WHAT IS EXPECTED. A verbatim reproduction of the lines below, from the line containing "find_nested4_delta ch]) [0]" through the line containing "def find_nested4_alt (snum", both ends included, is the whole required output.
*** Opening ENTRIES SUPPLIED ***
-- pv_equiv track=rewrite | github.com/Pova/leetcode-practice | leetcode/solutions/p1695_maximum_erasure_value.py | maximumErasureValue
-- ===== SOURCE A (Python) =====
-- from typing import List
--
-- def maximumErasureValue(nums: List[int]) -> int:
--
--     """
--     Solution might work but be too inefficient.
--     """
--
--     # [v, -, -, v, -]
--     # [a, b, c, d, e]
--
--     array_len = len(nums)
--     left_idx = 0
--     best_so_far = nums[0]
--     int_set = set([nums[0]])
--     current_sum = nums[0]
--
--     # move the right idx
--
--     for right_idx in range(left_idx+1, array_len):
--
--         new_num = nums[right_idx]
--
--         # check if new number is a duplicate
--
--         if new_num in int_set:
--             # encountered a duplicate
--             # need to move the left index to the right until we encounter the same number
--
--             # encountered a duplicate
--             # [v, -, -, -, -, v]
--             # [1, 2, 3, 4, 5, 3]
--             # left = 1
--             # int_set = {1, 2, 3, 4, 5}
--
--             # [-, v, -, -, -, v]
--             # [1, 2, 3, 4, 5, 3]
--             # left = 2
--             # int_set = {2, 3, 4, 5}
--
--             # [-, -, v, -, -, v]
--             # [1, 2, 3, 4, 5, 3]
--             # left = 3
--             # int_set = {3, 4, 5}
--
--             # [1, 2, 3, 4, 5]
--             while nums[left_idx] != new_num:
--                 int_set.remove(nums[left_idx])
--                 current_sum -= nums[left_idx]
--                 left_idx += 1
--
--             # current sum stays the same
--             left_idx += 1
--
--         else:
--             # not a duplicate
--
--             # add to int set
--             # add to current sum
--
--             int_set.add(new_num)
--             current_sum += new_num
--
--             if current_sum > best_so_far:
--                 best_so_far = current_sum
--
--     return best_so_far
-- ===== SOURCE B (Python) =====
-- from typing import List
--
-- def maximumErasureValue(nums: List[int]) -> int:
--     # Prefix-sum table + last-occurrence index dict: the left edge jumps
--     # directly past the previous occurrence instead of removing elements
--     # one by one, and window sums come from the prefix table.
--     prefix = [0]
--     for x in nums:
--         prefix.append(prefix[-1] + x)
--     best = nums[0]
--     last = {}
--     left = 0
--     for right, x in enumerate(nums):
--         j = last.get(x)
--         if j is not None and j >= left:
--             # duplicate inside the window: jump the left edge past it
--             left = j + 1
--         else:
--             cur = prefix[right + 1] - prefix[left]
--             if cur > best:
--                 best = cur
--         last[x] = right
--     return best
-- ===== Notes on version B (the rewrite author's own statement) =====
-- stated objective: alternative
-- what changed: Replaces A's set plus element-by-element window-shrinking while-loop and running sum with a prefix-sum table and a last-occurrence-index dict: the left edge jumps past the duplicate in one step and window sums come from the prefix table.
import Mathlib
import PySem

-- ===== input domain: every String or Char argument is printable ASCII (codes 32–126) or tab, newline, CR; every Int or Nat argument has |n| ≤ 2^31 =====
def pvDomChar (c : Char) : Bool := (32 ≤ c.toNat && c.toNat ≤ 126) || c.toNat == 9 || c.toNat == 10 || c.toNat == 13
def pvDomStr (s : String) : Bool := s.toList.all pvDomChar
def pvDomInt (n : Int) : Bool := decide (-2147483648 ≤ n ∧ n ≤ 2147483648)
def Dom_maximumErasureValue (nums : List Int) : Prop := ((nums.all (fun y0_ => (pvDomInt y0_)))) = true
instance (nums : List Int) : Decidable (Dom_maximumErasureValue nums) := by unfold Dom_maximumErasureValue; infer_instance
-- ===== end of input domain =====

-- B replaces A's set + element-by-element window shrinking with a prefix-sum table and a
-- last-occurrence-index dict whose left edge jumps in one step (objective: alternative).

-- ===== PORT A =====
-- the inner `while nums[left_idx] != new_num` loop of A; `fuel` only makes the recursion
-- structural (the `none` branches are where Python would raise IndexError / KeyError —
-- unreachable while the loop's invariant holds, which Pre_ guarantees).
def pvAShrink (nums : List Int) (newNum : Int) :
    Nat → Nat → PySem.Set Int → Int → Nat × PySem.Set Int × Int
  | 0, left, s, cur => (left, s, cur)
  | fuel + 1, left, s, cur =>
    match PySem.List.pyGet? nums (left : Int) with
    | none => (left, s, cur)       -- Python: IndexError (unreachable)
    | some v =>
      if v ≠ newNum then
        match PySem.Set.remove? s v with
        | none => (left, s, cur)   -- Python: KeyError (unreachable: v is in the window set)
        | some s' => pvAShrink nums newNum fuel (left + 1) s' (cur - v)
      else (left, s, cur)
*** Closing ENTRIES SUPPLIED ***
*** Opening ENTRIES SUPPLIED ***
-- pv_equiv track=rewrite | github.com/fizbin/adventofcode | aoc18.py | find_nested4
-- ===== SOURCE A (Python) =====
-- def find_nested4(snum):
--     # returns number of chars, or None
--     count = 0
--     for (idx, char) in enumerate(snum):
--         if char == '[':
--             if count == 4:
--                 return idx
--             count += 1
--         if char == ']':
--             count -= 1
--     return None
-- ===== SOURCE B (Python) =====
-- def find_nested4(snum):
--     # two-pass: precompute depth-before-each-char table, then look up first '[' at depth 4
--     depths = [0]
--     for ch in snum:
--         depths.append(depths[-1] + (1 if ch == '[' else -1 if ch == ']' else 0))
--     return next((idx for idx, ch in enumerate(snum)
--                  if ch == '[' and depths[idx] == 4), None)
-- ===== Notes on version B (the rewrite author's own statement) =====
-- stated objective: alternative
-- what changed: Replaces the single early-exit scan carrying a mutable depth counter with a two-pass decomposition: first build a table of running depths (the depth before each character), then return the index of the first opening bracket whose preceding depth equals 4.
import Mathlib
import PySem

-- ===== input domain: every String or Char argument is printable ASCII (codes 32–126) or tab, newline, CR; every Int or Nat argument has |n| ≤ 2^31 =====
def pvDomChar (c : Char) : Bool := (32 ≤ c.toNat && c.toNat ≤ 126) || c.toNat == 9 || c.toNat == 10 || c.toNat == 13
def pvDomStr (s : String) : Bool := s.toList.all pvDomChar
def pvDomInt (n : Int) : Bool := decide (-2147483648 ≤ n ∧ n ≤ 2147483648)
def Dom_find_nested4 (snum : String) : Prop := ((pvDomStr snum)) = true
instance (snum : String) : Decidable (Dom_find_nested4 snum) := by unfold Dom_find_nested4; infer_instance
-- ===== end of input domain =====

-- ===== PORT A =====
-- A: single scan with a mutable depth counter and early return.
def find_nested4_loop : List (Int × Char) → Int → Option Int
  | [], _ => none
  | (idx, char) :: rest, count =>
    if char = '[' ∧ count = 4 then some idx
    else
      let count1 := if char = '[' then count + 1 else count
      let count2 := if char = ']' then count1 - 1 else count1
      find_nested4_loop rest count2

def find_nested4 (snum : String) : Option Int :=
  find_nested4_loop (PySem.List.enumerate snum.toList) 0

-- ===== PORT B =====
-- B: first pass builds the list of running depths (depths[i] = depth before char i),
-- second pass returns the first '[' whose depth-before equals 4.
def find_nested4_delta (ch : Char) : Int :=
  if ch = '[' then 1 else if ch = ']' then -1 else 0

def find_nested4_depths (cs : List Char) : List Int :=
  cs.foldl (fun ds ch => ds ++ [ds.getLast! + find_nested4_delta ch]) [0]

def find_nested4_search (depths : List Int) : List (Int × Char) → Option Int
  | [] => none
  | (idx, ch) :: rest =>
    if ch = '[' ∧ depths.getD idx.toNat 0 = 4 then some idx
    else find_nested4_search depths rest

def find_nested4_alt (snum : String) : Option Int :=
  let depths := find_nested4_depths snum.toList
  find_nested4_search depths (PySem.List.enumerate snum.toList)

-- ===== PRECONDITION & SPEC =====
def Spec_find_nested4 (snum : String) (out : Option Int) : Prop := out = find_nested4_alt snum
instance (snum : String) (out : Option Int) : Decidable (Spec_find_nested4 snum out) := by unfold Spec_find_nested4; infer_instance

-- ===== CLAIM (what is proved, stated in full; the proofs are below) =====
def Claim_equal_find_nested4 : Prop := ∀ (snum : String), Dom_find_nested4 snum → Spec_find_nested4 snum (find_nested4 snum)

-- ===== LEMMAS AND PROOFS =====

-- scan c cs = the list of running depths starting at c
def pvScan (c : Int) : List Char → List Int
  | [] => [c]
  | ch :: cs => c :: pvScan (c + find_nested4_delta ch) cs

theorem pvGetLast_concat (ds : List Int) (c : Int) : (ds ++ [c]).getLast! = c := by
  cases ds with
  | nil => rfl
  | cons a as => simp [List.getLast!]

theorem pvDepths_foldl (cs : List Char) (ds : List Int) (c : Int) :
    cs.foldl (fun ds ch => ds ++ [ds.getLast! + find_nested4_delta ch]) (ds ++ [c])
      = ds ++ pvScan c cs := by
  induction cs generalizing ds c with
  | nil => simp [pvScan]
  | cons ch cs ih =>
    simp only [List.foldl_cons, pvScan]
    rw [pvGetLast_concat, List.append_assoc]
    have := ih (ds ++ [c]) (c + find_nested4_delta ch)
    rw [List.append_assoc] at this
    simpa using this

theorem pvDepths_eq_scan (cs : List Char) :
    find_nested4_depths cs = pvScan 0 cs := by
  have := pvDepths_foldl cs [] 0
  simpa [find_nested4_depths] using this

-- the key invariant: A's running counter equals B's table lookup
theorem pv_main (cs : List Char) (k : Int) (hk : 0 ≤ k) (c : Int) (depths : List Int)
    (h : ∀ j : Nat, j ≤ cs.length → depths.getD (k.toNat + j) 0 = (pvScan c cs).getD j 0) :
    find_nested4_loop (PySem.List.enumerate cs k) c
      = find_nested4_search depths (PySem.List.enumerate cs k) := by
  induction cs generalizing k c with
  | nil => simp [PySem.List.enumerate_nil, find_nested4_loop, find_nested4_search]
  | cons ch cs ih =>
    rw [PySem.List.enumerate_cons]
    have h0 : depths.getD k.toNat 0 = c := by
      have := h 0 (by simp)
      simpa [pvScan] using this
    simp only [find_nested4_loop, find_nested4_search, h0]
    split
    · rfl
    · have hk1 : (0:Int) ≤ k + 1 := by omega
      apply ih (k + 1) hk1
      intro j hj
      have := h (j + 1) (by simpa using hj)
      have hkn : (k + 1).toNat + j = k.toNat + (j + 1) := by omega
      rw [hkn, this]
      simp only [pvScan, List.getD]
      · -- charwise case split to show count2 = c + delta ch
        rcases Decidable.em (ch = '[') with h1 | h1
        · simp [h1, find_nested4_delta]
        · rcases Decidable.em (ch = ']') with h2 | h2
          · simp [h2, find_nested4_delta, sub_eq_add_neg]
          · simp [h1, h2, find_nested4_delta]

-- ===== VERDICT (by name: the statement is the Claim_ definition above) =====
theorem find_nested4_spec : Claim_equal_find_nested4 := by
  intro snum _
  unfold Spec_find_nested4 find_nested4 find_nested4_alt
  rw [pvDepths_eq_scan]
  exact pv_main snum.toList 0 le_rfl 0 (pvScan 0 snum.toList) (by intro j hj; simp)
*** Closing ENTRIES SUPPLIED ***
*** Opening ENTRIES SUPPLIED ***
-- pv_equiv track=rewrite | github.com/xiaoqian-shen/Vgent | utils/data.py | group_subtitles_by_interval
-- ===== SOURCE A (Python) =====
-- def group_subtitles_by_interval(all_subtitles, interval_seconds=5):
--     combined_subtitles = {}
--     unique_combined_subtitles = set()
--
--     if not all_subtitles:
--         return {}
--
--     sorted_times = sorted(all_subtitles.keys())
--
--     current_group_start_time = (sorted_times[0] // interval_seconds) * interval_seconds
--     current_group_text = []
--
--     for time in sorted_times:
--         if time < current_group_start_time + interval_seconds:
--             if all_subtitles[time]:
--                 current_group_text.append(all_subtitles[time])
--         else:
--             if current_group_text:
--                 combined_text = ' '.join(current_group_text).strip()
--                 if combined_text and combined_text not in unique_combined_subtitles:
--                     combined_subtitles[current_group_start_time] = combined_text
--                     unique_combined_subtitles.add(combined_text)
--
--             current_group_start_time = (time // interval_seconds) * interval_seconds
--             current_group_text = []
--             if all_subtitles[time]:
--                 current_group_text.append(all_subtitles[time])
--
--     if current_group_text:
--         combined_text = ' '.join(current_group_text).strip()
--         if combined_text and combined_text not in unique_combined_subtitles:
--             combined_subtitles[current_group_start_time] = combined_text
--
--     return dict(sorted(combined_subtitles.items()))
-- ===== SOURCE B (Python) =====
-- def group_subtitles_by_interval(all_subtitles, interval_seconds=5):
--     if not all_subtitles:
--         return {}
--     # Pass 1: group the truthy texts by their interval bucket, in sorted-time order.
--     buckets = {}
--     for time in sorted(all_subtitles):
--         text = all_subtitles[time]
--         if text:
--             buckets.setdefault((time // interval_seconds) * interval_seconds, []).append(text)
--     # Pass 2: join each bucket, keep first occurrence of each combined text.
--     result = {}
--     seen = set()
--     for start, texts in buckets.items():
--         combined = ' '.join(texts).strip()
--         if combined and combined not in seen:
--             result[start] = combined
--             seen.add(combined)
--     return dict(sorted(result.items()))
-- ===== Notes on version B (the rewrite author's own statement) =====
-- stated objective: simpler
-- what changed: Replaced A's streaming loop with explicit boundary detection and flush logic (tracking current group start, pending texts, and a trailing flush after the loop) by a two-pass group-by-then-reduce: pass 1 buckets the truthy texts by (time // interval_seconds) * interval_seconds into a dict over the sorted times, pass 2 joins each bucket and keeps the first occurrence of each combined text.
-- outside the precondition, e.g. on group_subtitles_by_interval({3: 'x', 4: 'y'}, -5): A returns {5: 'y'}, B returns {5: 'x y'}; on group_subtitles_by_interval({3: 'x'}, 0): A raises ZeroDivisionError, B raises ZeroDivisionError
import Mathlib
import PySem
*** Closing ENTRIES SUPPLIED ***
COMPLETED TASK.
  cs.foldl (fun ds ch => ds ++ [ds.getLast! + find_nested4_delta ch]) [0]

def find_nested4_search (depths : List Int) : List (Int × Char) → Option Int
  | [] => none
  | (idx, ch) :: rest =>
    if ch = '[' ∧ depths.getD idx.toNat 0 = 4 then some idx
    else find_nested4_search depths rest

def find_nested4_alt (snum : String) : Option Int :=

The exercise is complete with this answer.